(Collected data entries)
-- pv_equiv track=rewrite | github.com/MartinJanev/advent-of-code-2024 | advent-of-code/day8/day8.py | get_antenna_positions
-- ===== SOURCE A (Python) =====
-- def get_antenna_positions(lines):
--     size_y = len(lines)
--     size_x = len(lines[0])
--
--     nodes_dict = {}
--     for y in range(size_y):
--         for x in range(size_x):
--             node = lines[y][x]
--             if node != '.':
--                 if node not in nodes_dict:
--                     nodes_dict[node] = []
--                 nodes_dict[node].append((y, x))
--     return nodes_dict
-- ===== SOURCE B (Python) =====
-- def get_antenna_positions(lines):
--     width = len(lines[0])
--     cells = [(row[x], (y, x)) for y, row in enumerate(lines) for x in range(width)]
--     hits = [(s, p) for s, p in cells if s != '.']
--     order = list(dict.fromkeys(s for s, _ in hits))
--     return {s: [p for t, p in hits if t == s] for s in order}
-- ===== Notes on version B (the rewrite author's own statement) =====
-- stated objective: alternative
-- what changed: B replaces A's scan-and-bucket dict building with a collect-then-group decomposition: it flattens the grid into a (symbol, position) list in one comprehension, filters out '.', takes the symbols in first-occurrence order via dict.fromkeys, and builds each bucket by a per-symbol filter pass.
import Mathlib
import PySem

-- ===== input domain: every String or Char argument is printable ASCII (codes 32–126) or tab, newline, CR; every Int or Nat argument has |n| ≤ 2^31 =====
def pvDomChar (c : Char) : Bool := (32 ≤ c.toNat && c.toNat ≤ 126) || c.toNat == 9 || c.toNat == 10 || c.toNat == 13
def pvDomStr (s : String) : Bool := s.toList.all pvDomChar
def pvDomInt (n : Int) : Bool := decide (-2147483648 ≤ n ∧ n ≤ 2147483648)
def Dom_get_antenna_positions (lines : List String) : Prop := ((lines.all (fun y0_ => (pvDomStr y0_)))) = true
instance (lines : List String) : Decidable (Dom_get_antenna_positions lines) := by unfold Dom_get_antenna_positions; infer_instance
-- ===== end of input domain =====

-- B builds the same symbol → positions map by a collect-then-group decomposition instead of A's scan-and-bucket loop (objective: alternative).

-- ===== PORT A =====
def get_antenna_positions (lines : List String) : List (String × List (Int × Int)) :=
  let size_y : Int := lines.length
  let size_x : Int := PySem.Str.len (PySem.List.pyGetD lines 0 "")
  let d := (PySem.List.pyRange 0 size_y 1).foldl (fun d y =>
    (PySem.List.pyRange 0 size_x 1).foldl (fun d x =>
      let node : String := String.ofList [PySem.List.pyGetD (PySem.List.pyGetD lines y "").toList x ' ']
      if node ≠ "." then
        let d := if d.contains node = false then d.insert node ([] : List (Int × Int)) else d
        d.modify node [] (fun l => l ++ [(y, x)])
      else d) d) PySem.Dict.empty
  d.items

-- ===== PORT B =====
def get_antenna_positions_alt (lines : List String) : List (String × List (Int × Int)) :=
  let width : Int := PySem.Str.len (PySem.List.pyGetD lines 0 "")
  let cells : List (String × (Int × Int)) :=
    (PySem.List.enumerate lines 0).flatMap (fun yr =>
      (PySem.List.pyRange 0 width 1).map (fun x =>
        (String.ofList [PySem.List.pyGetD yr.2.toList x ' '], (yr.1, x))))
  let hits := cells.filter (fun c => c.1 ≠ ".")
  let order := PySem.List.dedup (hits.map (·.1))
  order.map (fun s => (s, (hits.filter (fun c => c.1 == s)).map (·.2)))

-- ===== PRECONDITION & SPEC =====
-- Pre_ excludes exactly the inputs where Python A raises IndexError: the empty list
-- (lines[0]) and grids with a row shorter than the first row (lines[y][x]).
def Pre_get_antenna_positions (lines : List String) : Prop :=
  lines ≠ [] ∧ ∀ s ∈ lines, PySem.Str.len (PySem.List.pyGetD lines 0 "") ≤ PySem.Str.len s
instance (lines : List String) : Decidable (Pre_get_antenna_positions lines) := by
  unfold Pre_get_antenna_positions; infer_instance
def pvWitness_get_antenna_positions : List String := ["a.b", "..a"]
def Spec_get_antenna_positions (lines : List String) (out : List (String × List (Int × Int))) : Prop := out = get_antenna_positions_alt lines
instance (lines : List String) (out : List (String × List (Int × Int))) : Decidable (Spec_get_antenna_positions lines out) := by unfold Spec_get_antenna_positions; infer_instance

-- ===== CLAIM (what is proved, stated in full; the proofs are below) =====
def Claim_equal_get_antenna_positions : Prop := ∀ (lines : List String), Dom_get_antenna_positions lines → Pre_get_antenna_positions lines → Spec_get_antenna_positions lines (get_antenna_positions lines)

-- ===== LEMMAS AND PROOFS =====

-- A's "setdefault then append" body equals a single modify-append on the dict
theorem pvStepA_eq (d : PySem.Dict String (List (Int × Int))) (k : String) (p : Int × Int) :
    (if d.contains k = false then d.insert k ([] : List (Int × Int)) else d).modify k []
        (fun l => l ++ [p])
      = d.modify k [] (fun l => l ++ [p]) := by
  cases h : d.contains k with
  | true => simp
  | false =>
      simp only [if_pos, PySem.Dict.modify, PySem.Dict.getD_insert_self,
        PySem.Dict.insert_insert_self, PySem.Dict.getD_of_not_contains d ([] : List (Int × Int)) h]

-- items of the grouping fold = keys in first-occurrence order, each with its filtered bucket
theorem pvItems_groupfold (l : List (String × (Int × Int))) :
    (l.foldl (fun d (c : String × (Int × Int)) => d.modify c.1 [] (fun v => v ++ [c.2]))
        PySem.Dict.empty).items
      = (PySem.List.dedup (l.map (·.1))).map
          (fun s => (s, (l.filter (fun c => c.1 == s)).map (·.2))) := by
  have hnd : (l.foldl (fun d (c : String × (Int × Int)) => d.modify c.1 [] (fun v => v ++ [c.2]))
      PySem.Dict.empty).keys.Nodup :=
    PySem.Dict.nodup_keys_foldl_modify_key l (fun c => c.1) [] (fun _ c v => v ++ [c.2])
      PySem.Dict.empty PySem.Dict.nodup_keys_empty
  have hkeys : (l.foldl (fun d (c : String × (Int × Int)) => d.modify c.1 [] (fun v => v ++ [c.2]))
      PySem.Dict.empty).keys = PySem.Set.update PySem.Dict.empty.keys (l.map (fun c => c.1)) :=
    PySem.Dict.keys_foldl_modify_key l (fun c => c.1) [] (fun _ c v => v ++ [c.2]) PySem.Dict.empty
  have hkeys' : PySem.Set.update (PySem.Dict.empty (κ := String) (ν := List (Int × Int))).keys
      (l.map (fun c => c.1)) = PySem.List.dedup (l.map (·.1)) := by
    simp [PySem.Set.update, PySem.Set.ofList, PySem.Set.empty, PySem.Dict.keys_empty,
      PySem.List.dedup_eq_ofList]
  rw [PySem.Dict.items_eq_map_keys _ hnd [], hkeys, hkeys']
  refine List.map_congr_left (fun s _ => ?_)
  have hget : (l.foldl (fun d (c : String × (Int × Int)) => d.modify c.1 [] (fun v => v ++ [c.2]))
        PySem.Dict.empty).getD s []
      = PySem.Dict.empty.getD s [] ++ (l.filter (fun c => c.1 == s)).map (·.2) :=
    PySem.Dict.getD_foldl_modify_append l PySem.Dict.empty s
  rw [hget, PySem.Dict.getD_empty, List.nil_append]

theorem get_antenna_positions_main (lines : List String) :
    get_antenna_positions lines = get_antenna_positions_alt lines := by
  unfold get_antenna_positions get_antenna_positions_alt
  rw [← pvItems_groupfold]
  rw [List.foldl_filter, List.foldl_flatMap, PySem.List.enumerate_eq_map_pyRange lines "",
    List.foldl_map]
  simp only [PySem.List.len_eq]
  refine congrArg PySem.Dict.items ?_
  refine PySem.List.foldl_congr_mem _ _ _ _ (fun d y _ => ?_)
  rw [List.foldl_map]
  refine PySem.List.foldl_congr_mem _ _ _ _ (fun d x _ => ?_)
  by_cases hn : String.ofList [PySem.List.pyGetD (PySem.List.pyGetD lines y "").toList x ' '] = "."
  · simp [hn]
  · simp only [hn, ne_eq, not_false_iff, if_pos, pvStepA_eq]
    simp

-- ===== VERDICT (by name: the statement is the Claim_ definition above) =====
theorem get_antenna_positions_spec : Claim_equal_get_antenna_positions := by
  intro lines _ _
  exact get_antenna_positions_main lines
-- everything the dropWhile leaves has a strictly smaller key
theorem dropWhile_key_lt {α : Type} (key : α → Int) (x : α) :
    ∀ (acc : List α), acc.Pairwise (fun a b => key b ≤ key a) →
      ∀ y ∈ acc.dropWhile (fun y => decide (key x ≤ key y)), key y < key x := by
  intro acc
  induction acc with
  | nil => intro _ y hy; simp at hy
  | cons a as ih =>
    intro h
    rw [List.pairwise_cons] at h
    by_cases ha : key x ≤ key a
    · simpa [List.dropWhile_cons, ha] using ih h.2
    · intro y hy
      rw [List.dropWhile_cons, if_neg (by simp [ha])] at hy
      rcases List.mem_cons.mp hy with rfl | hy'
      · omega
      · have := h.1 y hy'
        omega

-- insertBy preserves descending order
theorem insertBy_pairwise {α : Type} (key : α → Int) (x : α) (acc : List α)
    (h : acc.Pairwise (fun a b => key b ≤ key a)) :
    (PySem.List.insertBy (fun a b => decide (key b < key a)) x acc).Pairwise
      (fun a b => key b ≤ key a) := by
  rw [insertBy_takeWhile key x acc h]
  have hsplit := (List.takeWhile_append_dropWhile (p := fun y => decide (key x ≤ key y)) (l := acc))
  have hacc : (acc.takeWhile (fun y => decide (key x ≤ key y))
      ++ acc.dropWhile (fun y => decide (key x ≤ key y))).Pairwise (fun a b => key b ≤ key a) := by
    rwa [hsplit]
  rw [List.pairwise_append] at hacc ⊢
  obtain ⟨hT, hD, hTD⟩ := hacc
  refine ⟨hT, ?_, ?_⟩
  · rw [List.pairwise_cons]
    exact ⟨fun y hy => le_of_lt (dropWhile_key_lt key x acc h y hy), hD⟩
  · intro a ha b hb
    rcases List.mem_cons.mp hb with rfl | hb'
    · have := List.mem_takeWhile_imp ha
      simpa using this
    · exact hTD a ha b hb'

-- stability of one insertion, seen through a key-class filter
theorem filter_insertBy {α : Type} (key : α → Int) (c : Int) (x : α) (acc : List α)
    (h : acc.Pairwise (fun a b => key b ≤ key a)) :
    (PySem.List.insertBy (fun a b => decide (key b < key a)) x acc).filter (fun y => decide (key y = c))
      = if key x = c then acc.filter (fun y => decide (key y = c)) ++ [x]
        else acc.filter (fun y => decide (key y = c)) := by
  rw [insertBy_takeWhile key x acc h, List.filter_append, List.filter_cons]
  have hsplit : acc.filter (fun y => decide (key y = c))
      = (acc.takeWhile (fun y => decide (key x ≤ key y))).filter (fun y => decide (key y = c))
        ++ (acc.dropWhile (fun y => decide (key x ≤ key y))).filter (fun y => decide (key y = c)) := by
    rw [← List.filter_append, List.takeWhile_append_dropWhile]
  by_cases hx : key x = c
  · have hD : (acc.dropWhile (fun y => decide (key x ≤ key y))).filter (fun y => decide (key y = c)) = [] := by
      rw [List.filter_eq_nil_iff]
      intro y hy
      have := dropWhile_key_lt key x acc h y hy
      simp; omega
    rw [hsplit, hD]
    simp [hx]
  · rw [hsplit]
    simp [hx]

theorem foldl_insertBy_filter {α : Type} (key : α → Int) (c : Int) :
    ∀ (xs : List α) (acc : List α), acc.Pairwise (fun a b => key b ≤ key a) →
      (xs.foldl (fun acc x => PySem.List.insertBy (fun a b => decide (key b < key a)) x acc) acc).filter
          (fun y => decide (key y = c))
        = acc.filter (fun y => decide (key y = c)) ++ xs.filter (fun y => decide (key y = c)) := by
  intro xs
  induction xs with
  | nil => intro acc _; simp
  | cons x t ih =>
    intro acc h
    simp only [List.foldl_cons]
    rw [ih _ (insertBy_pairwise key x acc h), filter_insertBy key c x acc h, List.filter_cons]
    by_cases hx : key x = c <;> simp [hx]

-- stability of the whole sort: sorting does not reorder a key class
theorem sorted_rev_filter {α : Type} (key : α → Int) (c : Int) (xs : List α) :
    (PySem.List.sorted xs key true).filter (fun y => decide (key y = c))
      = xs.filter (fun y => decide (key y = c)) := by
  rw [PySem.List.sorted_rev_eq_foldl_insertBy]
  simpa using foldl_insertBy_filter key c xs [] List.Pairwise.nil

theorem dropWhile_eqc_lt {α : Type} (key : α → Int) (c : Int) :
    ∀ (l : List α), l.Pairwise (fun a b => key b ≤ key a) → (∀ y ∈ l, key y ≤ c) →
      ∀ y ∈ l.dropWhile (fun y => decide (key y = c)), key y < c := by
  intro l
  induction l with
  | nil => intro _ _ y hy; simp at hy
  | cons a as ih =>
    intro h hle
    rw [List.pairwise_cons] at h
    by_cases ha : key a = c
    · rw [List.dropWhile_cons, if_pos (by simp [ha])]
      exact ih h.2 (fun y hy => hle y (List.mem_cons_of_mem a hy))
    · intro y hy
      rw [List.dropWhile_cons, if_neg (by simp [ha])] at hy
      rcases List.mem_cons.mp hy with rfl | hy'
      · have := hle y (List.mem_cons_self)
        omega
      · have h1 := h.1 y hy'
        have h2 := hle a List.mem_cons_self
        omega

-- a descending list is the concatenation of its key classes, in descending key order
theorem desc_eq_flatMap_filter {α : Type} (key : α → Int) :
    ∀ (cs : List Int) (l : List α), l.Pairwise (fun a b => key b ≤ key a) →
      cs.Pairwise (fun a b => b < a) → (∀ y ∈ l, key y ∈ cs) →
      l = cs.flatMap (fun c => l.filter (fun y => decide (key y = c))) := by
  intro cs
  induction cs with
  | nil =>
    intro l _ _ hcov
    cases l with
    | nil => rfl
    | cons y ys => exact absurd (hcov y List.mem_cons_self) (List.not_mem_nil)
  | cons c cs' ih =>
    intro l hdesc hcs hcov
    rw [List.pairwise_cons] at hcs
    have hle : ∀ y ∈ l, key y ≤ c := by
      intro y hy
      rcases List.mem_cons.mp (hcov y hy) with h | h
      · omega
      · have := hcs.1 _ h; omega
    have hRlt : ∀ y ∈ l.dropWhile (fun y => decide (key y = c)), key y < c :=
      dropWhile_eqc_lt key c l hdesc hle
    have hPmem : ∀ y ∈ l.takeWhile (fun y => decide (key y = c)), key y = c := by
      intro y hy
      simpa using List.mem_takeWhile_imp hy
    have hfilc : l.filter (fun y => decide (key y = c)) = l.takeWhile (fun y => decide (key y = c)) := by
      conv_lhs => rw [← List.takeWhile_append_dropWhile (p := fun y => decide (key y = c)) (l := l)]
      rw [List.filter_append]
      rw [List.filter_eq_self.mpr (fun y hy => by simpa using hPmem y hy),
          List.filter_eq_nil_iff.mpr (fun y hy => by have := hRlt y hy; simp; omega)]
      simp
    have hRdesc : (l.dropWhile (fun y => decide (key y = c))).Pairwise (fun a b => key b ≤ key a) :=
      hdesc.sublist (List.dropWhile_sublist _)
    have hRcov : ∀ y ∈ l.dropWhile (fun y => decide (key y = c)), key y ∈ cs' := by
      intro y hy
      have hlt := hRlt y hy
      rcases List.mem_cons.mp (hcov y ((List.dropWhile_sublist _).mem hy)) with h | h
      · omega
      · exact h
    have hfilc' : ∀ c' ∈ cs', l.filter (fun y => decide (key y = c'))
        = (l.dropWhile (fun y => decide (key y = c))).filter (fun y => decide (key y = c')) := by
      intro c' hc'
      conv_lhs => rw [← List.takeWhile_append_dropWhile (p := fun y => decide (key y = c)) (l := l)]
      rw [List.filter_append, List.filter_eq_nil_iff.mpr (fun y hy => by
        have h1 := hPmem y hy
        have h2 := hcs.1 _ hc'
        simp; omega)]
      simp
    have hIH := ih (l.dropWhile (fun y => decide (key y = c))) hRdesc hcs.2 hRcov
    have hIH' : l.dropWhile (fun y => decide (key y = c))
        = cs'.flatMap (fun c' => l.filter (fun y => decide (key y = c'))) := by
      rw [hIH]
      exact List.flatMap_congr (fun c' hc' => (hfilc' c' hc').symm)
    rw [List.flatMap_cons, hfilc, ← hIH', List.takeWhile_append_dropWhile]

-- ===== B's buckets and flat list =====

theorem pyRange_desc (n : Nat) :
    PySem.List.pyRange (n : Int) 0 (-1) = (List.range n).map (fun k : Nat => (n : Int) - (k : Int)) := by
  rw [PySem.List.pyRange]
  norm_num
  rcases Nat.eq_zero_or_pos n with h | h
  · subst h; simp
  · rw [if_pos (by exact_mod_cast h)]
    simp [sub_eq_add_neg]

theorem buckets_getD (its : List (Int × Int)) :
    ∀ (bk : List (List Int)) (c : Int), 0 ≤ c → c < (bk.length : Int) →
      (∀ it ∈ its, 0 ≤ it.2 ∧ it.2 < (bk.length : Int)) →
      PySem.List.pyGetD
        (its.foldl (fun bk it => PySem.List.pySetD bk it.2 (PySem.List.pyGetD bk it.2 [] ++ [it.1])) bk)
        c []
        = PySem.List.pyGetD bk c [] ++ ((its.filter (fun it => decide (it.2 = c))).map (·.1)) := by
  induction its with
  | nil => intro bk c _ _ _; simp
  | cons it its ih =>
    intro bk c hc0 hclen hall
    have hit := hall it List.mem_cons_self
    have hlen : (PySem.List.pySetD bk it.2 (PySem.List.pyGetD bk it.2 [] ++ [it.1])).length = bk.length :=
      PySem.List.length_pySetD _ _ _
    simp only [List.foldl_cons]
    rw [ih _ c hc0 (by rw [hlen]; exact hclen)
        (fun x hx => by rw [hlen]; exact hall x (List.mem_cons_of_mem it hx))]
    have hcast : it.2 = ((it.2.toNat : Nat) : Int) := by omega
    have hccast : c = ((c.toNat : Nat) : Int) := by omega
    have hget := PySem.List.pyGetD_pySetD_natCast bk it.2.toNat c.toNat
      (PySem.List.pyGetD bk it.2 [] ++ [it.1]) [] (by omega)
    rw [← hcast, ← hccast] at hget
    rw [hget, List.filter_cons]
    by_cases h : it.2 = c
    · rw [if_pos (show c.toNat = it.2.toNat by omega),
          if_pos (show (decide (it.2 = c)) = true by simp [h])]
      simp [h]
    · rw [if_neg (show ¬ c.toNat = it.2.toNat by omega),
          if_neg (show ¬ (decide (it.2 = c)) = true by simp [h])]

-- expanding a bucket: every member of the filter has count c
theorem flatMap_filter_const (c : Int) :
    ∀ (l : List (Int × Int)),
      ((l.filter (fun it => decide (it.2 = c))).map (·.1)).flatMap (fun v => List.replicate c.toNat v)
        = (l.filter (fun it => decide (it.2 = c))).flatMap (fun it => List.replicate it.2.toNat it.1) := by
  intro l
  induction l with
  | nil => rfl
  | cons it its ih =>
    rw [List.filter_cons]
    by_cases h : it.2 = c
    · rw [if_pos (by simp [h])]
      simp only [List.map_cons, List.flatMap_cons, ih, h]
    · rw [if_neg (by simp [h])]
      exact ih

◆ Task objective: Up to and including the line that contains "[p for t, p", restate word for word every line of the entries, starting from the first.

◆ Solution to this task:
-- pv_equiv track=rewrite | github.com/MartinJanev/advent-of-code-2024 | advent-of-code/day8/day8.py | get_antenna_positions
-- ===== SOURCE A (Python) =====
-- def get_antenna_positions(lines):
--     size_y = len(lines)
--     size_x = len(lines[0])
--
--     nodes_dict = {}
--     for y in range(size_y):
--         for x in range(size_x):
--             node = lines[y][x]
--             if node != '.':
--                 if node not in nodes_dict:
--                     nodes_dict[node] = []
--                 nodes_dict[node].append((y, x))
--     return nodes_dict
-- ===== SOURCE B (Python) =====
-- def get_antenna_positions(lines):
--     width = len(lines[0])
--     cells = [(row[x], (y, x)) for y, row in enumerate(lines) for x in range(width)]
--     hits = [(s, p) for s, p in cells if s != '.']
--     order = list(dict.fromkeys(s for s, _ in hits))
--     return {s: [p for t, p in hits if t == s] for s in order}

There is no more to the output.